After Roxanne leads Barnabas and Maggie through the foyer, we see Julia sleeping on her cot. The shot lingers, and Julia opens her eyes, to check if they’re still filming her.
Just after Barnabas and Maggie walk down the stairs to the basement, something crashes in the studio.
Julia tells Barnabas that Angelique killed Bruno, and “the doll with Bruno’s ascot in it is in a drawer in her room!”
Roxanne tells Barnabas, “I don’t want to remember but — what Claude made me do.”
In act 3, you can see that the clock on the mantelpiece in the Old House says 1:00. When Stokes walks in at the top of act 4, the clock on the table next to the door says 1:30. The mantelpiece clock still says 1:00. After Stokes leaves, there’s a close-up of the 1:30 clock, to indicate that time has passed. Also, that table is the one that Barnabas threw Hoffman’s scarf on, and it didn’t have a clock on it then.

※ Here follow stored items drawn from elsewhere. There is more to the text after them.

-- pv_equiv track=rewrite | github.com/TonyStark7862/Lineage_code | cross_attribute_analysis.py | generate_column_pairs
-- ===== SOURCE A (Python) =====
-- def generate_column_pairs(columns1, columns2, mappings, mode="train"):
--     """
--     Generate pairs of columns with their matching labels.
--     """
--     pair_labels = {}
--
--     # Create all possible combinations with labels
--     for i, col1 in enumerate(columns1):
--         for j, col2 in enumerate(columns2):
--             # Check if this pair is in the mapping
--             if (col1, col2) in mappings or (col2, col1) in mappings:
--                 pair_labels[(i, j)] = 1
--             else:
--                 pair_labels[(i, j)] = 0
--
--     # Balance classes for training mode
--     if mode == "train":
--         positive_count = sum(1 for v in pair_labels.values() if v == 1)
--         negative_count = len(pair_labels) - positive_count
--
--         # If imbalanced, remove some negative examples
--         if positive_count > 0 and positive_count < 0.1 * len(pair_labels):
--             pairs_to_remove = []
--             for pair, label in pair_labels.items():
--                 if label == 0 and len(pairs_to_remove) < negative_count - 9 * positive_count:
--                     pairs_to_remove.append(pair)
--
--             for pair in pairs_to_remove:
--                 del pair_labels[pair]
--
--     return pair_labels
-- ===== SOURCE B (Python) =====
-- def generate_column_pairs(columns1, columns2, mappings, mode="train"):
--     """
--     Generate pairs of columns with their matching labels.
--     Mappings-driven: instead of testing every grid pair against the mappings,
--     locate the matching (i, j) index pairs from the mappings themselves, then
--     emit the grid once, dropping surplus negatives with an inline skip counter.
--     """
--     positive = set()
--     for a, b in mappings:
--         rows = [i for i, c in enumerate(columns1) if c == a]
--         cols = [j for j, c in enumerate(columns2) if c == b]
--         rows_r = [i for i, c in enumerate(columns1) if c == b]
--         cols_r = [j for j, c in enumerate(columns2) if c == a]
--         positive.update((i, j) for i in rows for j in cols)
--         positive.update((i, j) for i in rows_r for j in cols_r)
--
--     total = len(columns1) * len(columns2)
--     pos = len(positive)
--     skip = total - 10 * pos if mode == "train" and 0 < pos < 0.1 * total else 0
--
--     result = {}
--     for i in range(len(columns1)):
--         for j in range(len(columns2)):
--             if (i, j) in positive:
--                 result[(i, j)] = 1
--             elif skip > 0:
--                 skip -= 1
--             else:
--                 result[(i, j)] = 0
--     return result
-- ===== Notes on version B (the rewrite author's own statement) =====
-- stated objective: alternative
-- what changed: B never tests the grid pairs against the mappings: it derives the positive (i,j) index set from the mappings themselves (locating each mapped name's positions in columns1/columns2), then emits the grid in one pass with an inline skip counter for dropped negatives, replacing A's per-pair membership scan plus build/collect/delete phases; the per-pair scan of mappings disappears, though the grid pass itself still dominates on large inputs.
import Mathlib
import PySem

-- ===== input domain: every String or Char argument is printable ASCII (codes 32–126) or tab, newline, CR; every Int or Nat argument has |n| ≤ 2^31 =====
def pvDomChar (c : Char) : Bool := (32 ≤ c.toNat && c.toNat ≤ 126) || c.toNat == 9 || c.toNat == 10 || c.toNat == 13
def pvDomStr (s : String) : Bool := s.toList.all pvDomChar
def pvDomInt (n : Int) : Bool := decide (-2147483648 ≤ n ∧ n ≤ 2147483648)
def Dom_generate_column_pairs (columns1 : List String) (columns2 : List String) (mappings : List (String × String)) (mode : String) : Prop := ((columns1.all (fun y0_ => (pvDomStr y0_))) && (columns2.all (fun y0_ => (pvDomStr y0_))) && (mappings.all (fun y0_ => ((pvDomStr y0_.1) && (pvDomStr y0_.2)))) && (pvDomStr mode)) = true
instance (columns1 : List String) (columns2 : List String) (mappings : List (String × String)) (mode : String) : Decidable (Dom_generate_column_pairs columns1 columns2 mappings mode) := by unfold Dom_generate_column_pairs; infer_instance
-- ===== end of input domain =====

-- B derives the positive (i,j) index set from the mappings themselves (locating each mapped
-- name's positions in the column lists) and emits the grid in one pass with an inline skip
-- counter, instead of A's per-pair membership scan over mappings plus build/collect/delete
-- phases (objective: alternative — the per-pair scan of mappings disappears, though the grid
-- pass itself still dominates, so B is not measurably faster overall).
-- In both ports the float guard `positive_count < 0.1 * len(pair_labels)` is transliterated as
-- the integer test `10 * positive_count < total`: the two guards can only disagree where
-- 10*pos = total up to float rounding, and there the number of negatives to remove is
-- total - 10*pos = 0, so the returned value is the same either way.

-- ===== PORT A =====
def generate_column_pairs (columns1 : List String) (columns2 : List String) (mappings : List (String × String)) (mode : String) : List (Int × Int × Int) :=
  let pair_labels : PySem.Dict (Int × Int) Int :=
    (PySem.List.enumerate columns1).foldl (fun d ic =>
      (PySem.List.enumerate columns2).foldl (fun d jc =>
        if mappings.contains (ic.2, jc.2) || mappings.contains (jc.2, ic.2) then
          d.insert (ic.1, jc.1) 1
        else
          d.insert (ic.1, jc.1) 0) d) PySem.Dict.empty
  let pair_labels :=
    if mode == "train" then
      let positive_count : Int := ((pair_labels.values.filter (fun v => v == 1)).length : Int)
      let negative_count : Int := (pair_labels.size : Int) - positive_count
      -- float guard `positive_count < 0.1 * len(pair_labels)` (see header note)
      if 0 < positive_count && 10 * positive_count < (pair_labels.size : Int) then
        let pairs_to_remove : List (Int × Int) :=
          pair_labels.items.foldl (fun acc pl =>
            if pl.2 == 0 && ((acc.length : Int) < negative_count - 9 * positive_count) then
              acc ++ [pl.1]
            else acc) []
        pairs_to_remove.foldl (fun d p => d.erase p) pair_labels
      else pair_labels
    else pair_labels
  pair_labels.items.map (fun p => (p.1.1, p.1.2, p.2))

-- ===== PORT B =====
-- `[i for i, c in enumerate(xs) if c == a]` of Source B
def pvRows (xs : List String) (a : String) : List Int :=
  ((PySem.List.enumerate xs).filter (fun p => p.2 == a)).map (fun p => p.1)

-- the `for a, b in mappings: … positive.update(…)` loop of Source B
def pvPositive (columns1 : List String) (columns2 : List String) (mappings : List (String × String)) : PySem.Set (Int × Int) :=
  mappings.foldl (fun s ab =>
    PySem.Set.update
      (PySem.Set.update s
        ((pvRows columns1 ab.1).flatMap (fun i => (pvRows columns2 ab.2).map (fun j => (i, j)))))
      ((pvRows columns1 ab.2).flatMap (fun i => (pvRows columns2 ab.1).map (fun j => (i, j)))))
    PySem.Set.empty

Roxanne asks Barnabas what happened in town, and Barnabas announces, “Clentin — Quentin is cleared!”
Julia calls Barnabas and says that Maggie is coming back from the police station. Barnabas says, “I should have stayed with her, until — until I was ready to go!”
Behind the Scenes:
We don’t get a close look at it, but it looks to me like Roxanne owns a stuffed raccoon.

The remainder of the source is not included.